Dataset records>
↓

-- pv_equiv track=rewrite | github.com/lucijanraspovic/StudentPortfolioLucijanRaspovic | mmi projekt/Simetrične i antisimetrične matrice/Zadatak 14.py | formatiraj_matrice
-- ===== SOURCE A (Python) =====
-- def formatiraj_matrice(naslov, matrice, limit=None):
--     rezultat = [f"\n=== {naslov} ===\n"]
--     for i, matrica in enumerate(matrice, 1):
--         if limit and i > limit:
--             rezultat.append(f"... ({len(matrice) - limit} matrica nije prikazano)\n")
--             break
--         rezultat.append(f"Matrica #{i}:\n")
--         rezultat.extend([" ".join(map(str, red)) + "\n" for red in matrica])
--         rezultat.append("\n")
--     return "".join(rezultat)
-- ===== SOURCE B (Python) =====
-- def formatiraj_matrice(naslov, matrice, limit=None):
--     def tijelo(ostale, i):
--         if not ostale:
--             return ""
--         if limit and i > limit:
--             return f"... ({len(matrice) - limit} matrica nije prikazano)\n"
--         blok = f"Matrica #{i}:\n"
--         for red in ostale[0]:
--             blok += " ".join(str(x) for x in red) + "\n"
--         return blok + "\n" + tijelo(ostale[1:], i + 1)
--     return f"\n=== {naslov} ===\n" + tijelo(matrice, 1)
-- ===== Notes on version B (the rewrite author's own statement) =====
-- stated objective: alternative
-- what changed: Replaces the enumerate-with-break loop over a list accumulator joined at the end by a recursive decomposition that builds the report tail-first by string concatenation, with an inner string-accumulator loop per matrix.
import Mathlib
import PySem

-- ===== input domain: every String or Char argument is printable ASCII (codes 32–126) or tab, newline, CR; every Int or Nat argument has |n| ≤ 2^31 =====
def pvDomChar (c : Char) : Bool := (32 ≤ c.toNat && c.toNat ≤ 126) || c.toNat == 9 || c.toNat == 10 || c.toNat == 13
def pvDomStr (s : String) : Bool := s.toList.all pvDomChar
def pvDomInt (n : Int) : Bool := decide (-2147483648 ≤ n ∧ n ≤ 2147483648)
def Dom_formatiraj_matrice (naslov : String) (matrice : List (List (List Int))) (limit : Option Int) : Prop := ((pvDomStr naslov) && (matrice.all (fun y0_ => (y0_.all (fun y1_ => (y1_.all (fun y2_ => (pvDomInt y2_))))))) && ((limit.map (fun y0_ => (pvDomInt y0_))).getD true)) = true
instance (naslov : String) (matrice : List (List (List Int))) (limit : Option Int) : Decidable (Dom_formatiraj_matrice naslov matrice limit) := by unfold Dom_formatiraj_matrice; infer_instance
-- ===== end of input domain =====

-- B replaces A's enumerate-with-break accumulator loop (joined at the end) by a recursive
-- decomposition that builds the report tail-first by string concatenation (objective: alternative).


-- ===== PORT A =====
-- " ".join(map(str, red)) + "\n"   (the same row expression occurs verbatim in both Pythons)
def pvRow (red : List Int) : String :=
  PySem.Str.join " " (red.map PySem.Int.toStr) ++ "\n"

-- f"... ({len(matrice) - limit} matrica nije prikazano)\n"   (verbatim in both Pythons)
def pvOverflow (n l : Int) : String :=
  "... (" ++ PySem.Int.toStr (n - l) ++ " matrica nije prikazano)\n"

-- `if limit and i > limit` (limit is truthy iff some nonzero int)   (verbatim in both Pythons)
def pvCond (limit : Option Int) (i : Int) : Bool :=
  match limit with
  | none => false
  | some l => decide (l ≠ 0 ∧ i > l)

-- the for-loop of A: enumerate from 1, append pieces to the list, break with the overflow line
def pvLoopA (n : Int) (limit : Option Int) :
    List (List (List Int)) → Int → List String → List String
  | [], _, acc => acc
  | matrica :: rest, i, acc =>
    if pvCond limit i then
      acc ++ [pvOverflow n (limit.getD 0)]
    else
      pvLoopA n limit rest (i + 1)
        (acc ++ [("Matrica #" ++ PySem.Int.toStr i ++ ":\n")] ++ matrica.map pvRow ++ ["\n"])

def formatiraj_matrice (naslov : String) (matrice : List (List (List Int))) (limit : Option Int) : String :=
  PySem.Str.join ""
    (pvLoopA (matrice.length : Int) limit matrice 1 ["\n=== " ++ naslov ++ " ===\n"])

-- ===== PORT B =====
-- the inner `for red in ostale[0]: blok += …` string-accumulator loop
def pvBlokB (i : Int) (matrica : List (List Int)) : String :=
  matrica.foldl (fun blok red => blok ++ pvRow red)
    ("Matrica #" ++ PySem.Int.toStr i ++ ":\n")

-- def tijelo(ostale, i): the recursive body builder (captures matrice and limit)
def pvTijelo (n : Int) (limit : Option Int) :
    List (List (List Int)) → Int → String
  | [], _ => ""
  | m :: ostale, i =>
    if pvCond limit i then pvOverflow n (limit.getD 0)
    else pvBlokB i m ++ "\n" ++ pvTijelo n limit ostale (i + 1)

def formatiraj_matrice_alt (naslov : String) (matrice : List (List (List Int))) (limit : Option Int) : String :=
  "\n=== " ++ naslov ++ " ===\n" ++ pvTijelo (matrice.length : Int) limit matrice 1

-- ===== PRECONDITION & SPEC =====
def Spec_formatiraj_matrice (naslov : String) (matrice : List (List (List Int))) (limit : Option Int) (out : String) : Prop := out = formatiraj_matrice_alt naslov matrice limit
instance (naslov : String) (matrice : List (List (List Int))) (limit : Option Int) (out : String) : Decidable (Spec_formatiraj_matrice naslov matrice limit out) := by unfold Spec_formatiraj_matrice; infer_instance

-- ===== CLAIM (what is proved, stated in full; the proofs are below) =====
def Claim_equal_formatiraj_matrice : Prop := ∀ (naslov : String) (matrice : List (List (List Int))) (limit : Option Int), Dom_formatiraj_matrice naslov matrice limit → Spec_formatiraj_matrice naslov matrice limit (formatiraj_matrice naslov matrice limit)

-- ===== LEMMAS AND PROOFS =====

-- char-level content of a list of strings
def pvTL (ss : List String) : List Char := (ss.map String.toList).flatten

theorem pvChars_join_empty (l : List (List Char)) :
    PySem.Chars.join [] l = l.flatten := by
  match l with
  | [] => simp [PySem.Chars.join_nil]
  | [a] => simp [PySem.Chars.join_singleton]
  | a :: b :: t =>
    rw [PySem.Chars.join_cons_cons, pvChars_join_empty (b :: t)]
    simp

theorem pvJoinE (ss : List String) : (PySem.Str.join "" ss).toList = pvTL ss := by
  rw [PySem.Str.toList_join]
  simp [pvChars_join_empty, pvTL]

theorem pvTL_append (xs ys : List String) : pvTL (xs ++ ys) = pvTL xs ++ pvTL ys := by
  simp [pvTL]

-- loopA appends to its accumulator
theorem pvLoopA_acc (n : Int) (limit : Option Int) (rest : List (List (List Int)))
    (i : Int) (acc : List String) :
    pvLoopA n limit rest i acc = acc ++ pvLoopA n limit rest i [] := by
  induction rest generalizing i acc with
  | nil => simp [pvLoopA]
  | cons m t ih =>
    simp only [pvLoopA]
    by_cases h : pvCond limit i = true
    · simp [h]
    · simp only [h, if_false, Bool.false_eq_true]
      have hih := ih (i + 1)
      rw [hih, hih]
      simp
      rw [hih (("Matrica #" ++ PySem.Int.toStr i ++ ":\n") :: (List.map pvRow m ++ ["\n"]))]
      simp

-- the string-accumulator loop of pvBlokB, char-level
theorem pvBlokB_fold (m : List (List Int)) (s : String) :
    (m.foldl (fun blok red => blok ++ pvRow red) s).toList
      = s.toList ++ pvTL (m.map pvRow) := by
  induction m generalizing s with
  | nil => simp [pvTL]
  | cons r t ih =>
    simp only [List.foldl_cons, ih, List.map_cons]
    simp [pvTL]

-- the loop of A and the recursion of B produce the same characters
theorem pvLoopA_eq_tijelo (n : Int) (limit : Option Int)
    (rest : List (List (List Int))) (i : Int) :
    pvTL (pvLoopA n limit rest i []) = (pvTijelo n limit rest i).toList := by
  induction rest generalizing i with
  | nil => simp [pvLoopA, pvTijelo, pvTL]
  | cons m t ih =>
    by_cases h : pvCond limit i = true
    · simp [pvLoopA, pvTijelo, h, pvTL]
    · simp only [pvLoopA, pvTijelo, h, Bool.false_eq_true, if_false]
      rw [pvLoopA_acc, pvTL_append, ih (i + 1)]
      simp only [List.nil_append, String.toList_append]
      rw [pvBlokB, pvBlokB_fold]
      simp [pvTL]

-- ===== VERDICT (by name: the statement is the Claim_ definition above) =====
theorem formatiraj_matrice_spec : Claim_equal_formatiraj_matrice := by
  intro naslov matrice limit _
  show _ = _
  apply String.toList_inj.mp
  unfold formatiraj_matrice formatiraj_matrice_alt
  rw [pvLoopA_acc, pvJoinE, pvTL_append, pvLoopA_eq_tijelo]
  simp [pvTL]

↑

Your instructions>
Your answer should be one number, the count of lines in the entries holding the string "objective".

Result>
2